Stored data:
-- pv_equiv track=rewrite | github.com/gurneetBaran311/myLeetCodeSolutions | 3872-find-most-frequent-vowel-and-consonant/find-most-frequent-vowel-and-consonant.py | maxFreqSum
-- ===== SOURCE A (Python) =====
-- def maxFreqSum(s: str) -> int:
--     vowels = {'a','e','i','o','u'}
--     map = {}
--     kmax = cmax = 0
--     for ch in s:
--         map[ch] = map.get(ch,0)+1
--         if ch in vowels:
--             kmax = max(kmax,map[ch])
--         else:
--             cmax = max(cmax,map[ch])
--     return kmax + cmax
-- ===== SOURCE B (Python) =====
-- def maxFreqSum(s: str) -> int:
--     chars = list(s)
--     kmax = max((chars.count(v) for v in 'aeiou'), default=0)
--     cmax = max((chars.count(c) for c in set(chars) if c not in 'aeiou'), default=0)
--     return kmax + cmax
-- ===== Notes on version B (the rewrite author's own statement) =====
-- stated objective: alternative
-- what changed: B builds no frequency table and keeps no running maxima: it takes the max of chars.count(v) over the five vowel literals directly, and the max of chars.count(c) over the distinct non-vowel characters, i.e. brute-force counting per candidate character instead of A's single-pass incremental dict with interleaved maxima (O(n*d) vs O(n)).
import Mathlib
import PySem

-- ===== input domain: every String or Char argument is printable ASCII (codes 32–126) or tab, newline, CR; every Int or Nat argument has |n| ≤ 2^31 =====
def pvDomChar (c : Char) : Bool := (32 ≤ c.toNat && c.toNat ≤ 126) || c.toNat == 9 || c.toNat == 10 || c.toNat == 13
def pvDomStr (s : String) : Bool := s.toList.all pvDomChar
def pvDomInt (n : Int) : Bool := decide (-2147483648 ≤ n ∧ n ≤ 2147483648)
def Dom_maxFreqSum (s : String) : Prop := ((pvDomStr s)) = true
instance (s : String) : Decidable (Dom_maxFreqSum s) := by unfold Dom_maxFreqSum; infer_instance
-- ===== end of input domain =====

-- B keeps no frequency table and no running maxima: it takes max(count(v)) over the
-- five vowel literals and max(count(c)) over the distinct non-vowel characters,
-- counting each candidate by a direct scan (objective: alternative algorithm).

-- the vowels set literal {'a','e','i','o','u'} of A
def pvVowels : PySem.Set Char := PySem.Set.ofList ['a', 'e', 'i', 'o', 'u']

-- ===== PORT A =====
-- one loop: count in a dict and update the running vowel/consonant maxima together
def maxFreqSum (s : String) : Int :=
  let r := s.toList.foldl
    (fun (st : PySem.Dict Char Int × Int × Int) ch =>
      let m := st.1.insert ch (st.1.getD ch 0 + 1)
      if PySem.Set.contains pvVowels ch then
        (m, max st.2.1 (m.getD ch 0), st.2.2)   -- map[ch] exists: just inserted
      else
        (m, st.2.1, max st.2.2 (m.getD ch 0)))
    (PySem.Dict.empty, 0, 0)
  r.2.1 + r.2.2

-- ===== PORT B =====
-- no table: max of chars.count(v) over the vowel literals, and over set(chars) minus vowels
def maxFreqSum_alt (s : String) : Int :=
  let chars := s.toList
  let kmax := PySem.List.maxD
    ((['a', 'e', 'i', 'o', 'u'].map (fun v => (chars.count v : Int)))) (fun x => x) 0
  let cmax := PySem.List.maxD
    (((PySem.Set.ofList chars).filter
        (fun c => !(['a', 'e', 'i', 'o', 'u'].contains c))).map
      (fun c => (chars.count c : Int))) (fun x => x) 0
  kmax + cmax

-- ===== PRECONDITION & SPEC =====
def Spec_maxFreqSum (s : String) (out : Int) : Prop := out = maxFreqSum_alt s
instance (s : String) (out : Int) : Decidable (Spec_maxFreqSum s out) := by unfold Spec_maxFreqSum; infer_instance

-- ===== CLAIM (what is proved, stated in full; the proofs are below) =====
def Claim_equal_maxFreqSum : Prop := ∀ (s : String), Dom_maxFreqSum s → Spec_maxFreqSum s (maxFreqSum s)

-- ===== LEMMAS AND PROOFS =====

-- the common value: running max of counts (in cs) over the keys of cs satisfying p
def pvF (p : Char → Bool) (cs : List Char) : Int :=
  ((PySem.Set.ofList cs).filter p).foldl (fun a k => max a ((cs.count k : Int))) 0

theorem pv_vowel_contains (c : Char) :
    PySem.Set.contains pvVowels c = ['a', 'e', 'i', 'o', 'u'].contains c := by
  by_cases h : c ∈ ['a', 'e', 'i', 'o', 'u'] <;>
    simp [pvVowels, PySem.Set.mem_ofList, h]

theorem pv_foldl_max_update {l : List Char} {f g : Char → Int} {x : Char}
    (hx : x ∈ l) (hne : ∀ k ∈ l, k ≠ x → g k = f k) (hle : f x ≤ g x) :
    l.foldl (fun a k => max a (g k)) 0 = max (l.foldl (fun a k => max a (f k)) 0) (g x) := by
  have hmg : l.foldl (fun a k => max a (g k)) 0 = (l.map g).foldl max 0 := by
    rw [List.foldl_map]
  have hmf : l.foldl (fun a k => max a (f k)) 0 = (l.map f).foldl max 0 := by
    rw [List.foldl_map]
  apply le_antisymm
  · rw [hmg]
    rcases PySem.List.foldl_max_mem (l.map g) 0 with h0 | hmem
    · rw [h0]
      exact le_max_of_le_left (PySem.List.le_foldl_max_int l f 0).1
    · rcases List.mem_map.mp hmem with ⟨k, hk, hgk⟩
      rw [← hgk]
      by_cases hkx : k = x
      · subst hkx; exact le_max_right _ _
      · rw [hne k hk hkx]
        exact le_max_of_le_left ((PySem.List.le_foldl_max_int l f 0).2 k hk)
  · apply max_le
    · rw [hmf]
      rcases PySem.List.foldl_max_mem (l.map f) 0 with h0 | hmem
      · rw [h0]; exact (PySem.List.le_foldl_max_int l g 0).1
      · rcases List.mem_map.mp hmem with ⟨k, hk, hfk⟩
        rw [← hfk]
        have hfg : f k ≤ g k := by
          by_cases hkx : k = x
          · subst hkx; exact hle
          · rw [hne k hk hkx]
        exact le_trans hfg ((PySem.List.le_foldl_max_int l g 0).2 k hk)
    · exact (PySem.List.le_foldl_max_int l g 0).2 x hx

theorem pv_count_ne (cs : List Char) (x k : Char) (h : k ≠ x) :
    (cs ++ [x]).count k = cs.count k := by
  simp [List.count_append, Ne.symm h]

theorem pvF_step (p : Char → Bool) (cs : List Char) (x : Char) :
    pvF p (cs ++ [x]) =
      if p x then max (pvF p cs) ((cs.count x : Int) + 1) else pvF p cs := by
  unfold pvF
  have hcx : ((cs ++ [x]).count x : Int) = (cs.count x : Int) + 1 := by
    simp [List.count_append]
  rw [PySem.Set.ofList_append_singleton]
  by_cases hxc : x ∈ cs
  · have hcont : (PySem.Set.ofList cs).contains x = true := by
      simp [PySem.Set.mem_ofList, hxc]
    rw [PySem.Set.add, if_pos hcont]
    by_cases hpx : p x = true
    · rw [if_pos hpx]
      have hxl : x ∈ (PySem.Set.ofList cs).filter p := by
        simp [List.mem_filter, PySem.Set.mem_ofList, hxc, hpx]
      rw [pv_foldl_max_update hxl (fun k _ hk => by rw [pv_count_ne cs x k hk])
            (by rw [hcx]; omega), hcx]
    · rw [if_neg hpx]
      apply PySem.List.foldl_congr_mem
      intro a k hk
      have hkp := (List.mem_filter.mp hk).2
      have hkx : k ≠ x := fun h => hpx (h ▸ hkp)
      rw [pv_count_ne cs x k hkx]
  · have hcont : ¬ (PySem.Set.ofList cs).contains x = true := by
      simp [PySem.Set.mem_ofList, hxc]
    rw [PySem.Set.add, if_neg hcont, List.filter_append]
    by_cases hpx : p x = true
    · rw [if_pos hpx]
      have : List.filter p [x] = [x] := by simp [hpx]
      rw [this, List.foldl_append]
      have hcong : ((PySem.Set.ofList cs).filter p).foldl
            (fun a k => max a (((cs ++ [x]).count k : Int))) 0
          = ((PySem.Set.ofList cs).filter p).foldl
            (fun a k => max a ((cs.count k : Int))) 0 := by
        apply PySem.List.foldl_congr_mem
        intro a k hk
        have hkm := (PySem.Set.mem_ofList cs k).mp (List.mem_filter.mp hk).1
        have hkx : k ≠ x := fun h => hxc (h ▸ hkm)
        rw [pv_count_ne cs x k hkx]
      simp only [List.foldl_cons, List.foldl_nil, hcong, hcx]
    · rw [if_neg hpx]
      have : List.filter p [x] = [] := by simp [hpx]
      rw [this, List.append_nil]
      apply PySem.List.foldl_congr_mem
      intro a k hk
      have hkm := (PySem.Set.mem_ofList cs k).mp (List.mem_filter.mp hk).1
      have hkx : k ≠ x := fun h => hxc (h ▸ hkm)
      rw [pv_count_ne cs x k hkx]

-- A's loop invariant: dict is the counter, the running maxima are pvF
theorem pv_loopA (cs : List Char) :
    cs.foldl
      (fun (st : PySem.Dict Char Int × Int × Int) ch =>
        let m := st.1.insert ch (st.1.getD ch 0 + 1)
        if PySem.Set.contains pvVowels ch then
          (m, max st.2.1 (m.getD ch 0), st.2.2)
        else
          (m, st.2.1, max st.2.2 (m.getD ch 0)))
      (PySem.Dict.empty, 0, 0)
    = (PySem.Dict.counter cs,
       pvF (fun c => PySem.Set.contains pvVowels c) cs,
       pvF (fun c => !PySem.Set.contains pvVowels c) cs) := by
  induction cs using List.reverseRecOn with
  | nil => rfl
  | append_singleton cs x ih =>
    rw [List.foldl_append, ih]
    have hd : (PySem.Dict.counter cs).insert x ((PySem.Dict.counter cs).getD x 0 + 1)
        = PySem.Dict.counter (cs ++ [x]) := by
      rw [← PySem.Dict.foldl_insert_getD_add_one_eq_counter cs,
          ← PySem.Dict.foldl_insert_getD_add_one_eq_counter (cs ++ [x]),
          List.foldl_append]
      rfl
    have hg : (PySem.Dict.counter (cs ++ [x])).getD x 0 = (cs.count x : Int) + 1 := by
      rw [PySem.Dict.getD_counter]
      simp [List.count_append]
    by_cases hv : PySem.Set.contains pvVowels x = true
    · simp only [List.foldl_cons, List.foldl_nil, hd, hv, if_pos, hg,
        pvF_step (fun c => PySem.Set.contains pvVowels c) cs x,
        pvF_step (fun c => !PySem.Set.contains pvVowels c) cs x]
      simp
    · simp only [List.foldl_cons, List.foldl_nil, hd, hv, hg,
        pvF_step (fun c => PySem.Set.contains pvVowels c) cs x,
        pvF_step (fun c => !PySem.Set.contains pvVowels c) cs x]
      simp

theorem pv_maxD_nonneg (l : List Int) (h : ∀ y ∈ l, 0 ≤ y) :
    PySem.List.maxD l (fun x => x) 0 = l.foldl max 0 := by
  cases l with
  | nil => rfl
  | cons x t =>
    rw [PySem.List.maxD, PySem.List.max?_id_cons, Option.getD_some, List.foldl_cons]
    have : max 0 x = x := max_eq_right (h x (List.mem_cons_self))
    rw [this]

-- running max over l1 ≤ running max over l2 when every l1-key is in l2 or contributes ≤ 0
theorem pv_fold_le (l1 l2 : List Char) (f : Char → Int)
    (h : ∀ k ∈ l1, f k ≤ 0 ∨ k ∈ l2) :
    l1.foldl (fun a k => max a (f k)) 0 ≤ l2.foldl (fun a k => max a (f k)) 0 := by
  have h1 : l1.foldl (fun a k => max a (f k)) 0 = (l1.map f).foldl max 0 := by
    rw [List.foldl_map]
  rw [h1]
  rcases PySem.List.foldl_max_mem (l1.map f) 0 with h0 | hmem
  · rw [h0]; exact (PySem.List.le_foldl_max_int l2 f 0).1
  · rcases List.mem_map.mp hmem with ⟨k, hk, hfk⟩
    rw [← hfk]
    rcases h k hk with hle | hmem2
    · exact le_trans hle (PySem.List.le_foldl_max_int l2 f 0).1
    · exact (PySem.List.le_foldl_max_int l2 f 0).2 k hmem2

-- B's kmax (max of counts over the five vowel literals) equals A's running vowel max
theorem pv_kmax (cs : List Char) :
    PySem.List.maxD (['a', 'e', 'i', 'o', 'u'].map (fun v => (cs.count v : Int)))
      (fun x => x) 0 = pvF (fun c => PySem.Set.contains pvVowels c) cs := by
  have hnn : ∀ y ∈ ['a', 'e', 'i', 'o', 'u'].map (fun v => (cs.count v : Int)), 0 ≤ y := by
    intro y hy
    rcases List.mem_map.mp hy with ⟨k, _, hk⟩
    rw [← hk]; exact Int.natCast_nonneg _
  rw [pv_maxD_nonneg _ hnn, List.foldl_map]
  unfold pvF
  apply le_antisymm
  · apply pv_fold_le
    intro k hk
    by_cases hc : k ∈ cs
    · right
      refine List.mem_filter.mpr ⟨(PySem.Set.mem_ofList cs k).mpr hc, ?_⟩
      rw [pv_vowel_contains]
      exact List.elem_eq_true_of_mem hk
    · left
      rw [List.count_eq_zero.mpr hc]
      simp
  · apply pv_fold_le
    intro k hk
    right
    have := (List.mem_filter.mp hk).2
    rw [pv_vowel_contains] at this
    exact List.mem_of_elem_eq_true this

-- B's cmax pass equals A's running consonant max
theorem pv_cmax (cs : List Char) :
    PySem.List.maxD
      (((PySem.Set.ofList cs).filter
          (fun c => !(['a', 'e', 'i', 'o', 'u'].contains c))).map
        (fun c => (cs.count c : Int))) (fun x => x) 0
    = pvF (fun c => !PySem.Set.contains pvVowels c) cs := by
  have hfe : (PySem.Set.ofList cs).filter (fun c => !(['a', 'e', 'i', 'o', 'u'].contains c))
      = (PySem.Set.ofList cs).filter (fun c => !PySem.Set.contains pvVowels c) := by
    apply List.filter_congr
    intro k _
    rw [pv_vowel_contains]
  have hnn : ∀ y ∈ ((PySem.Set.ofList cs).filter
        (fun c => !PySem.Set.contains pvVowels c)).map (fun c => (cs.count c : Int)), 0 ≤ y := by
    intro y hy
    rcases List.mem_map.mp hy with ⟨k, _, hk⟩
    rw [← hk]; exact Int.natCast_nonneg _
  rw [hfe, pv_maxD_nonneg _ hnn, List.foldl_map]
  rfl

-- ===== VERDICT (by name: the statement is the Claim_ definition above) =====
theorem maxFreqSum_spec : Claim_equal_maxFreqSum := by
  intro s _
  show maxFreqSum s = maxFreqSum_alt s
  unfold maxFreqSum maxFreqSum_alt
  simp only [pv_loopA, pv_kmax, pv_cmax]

PROBLEM DETAILS » Copy each line above where "frequency" appears.

RESPONSE TO THE TASK »
-- what changed: B builds no frequency table and keeps no running maxima: it takes the max of chars.count(v) over the five vowel literals directly, and the max of chars.count(c) over the distinct non-vowel characters, i.e. brute-force counting per candidate character instead of A's single-pass incremental dict with interleaved maxima (O(n*d) vs O(n)).
-- B keeps no frequency table and no running maxima: it takes max(count(v)) over the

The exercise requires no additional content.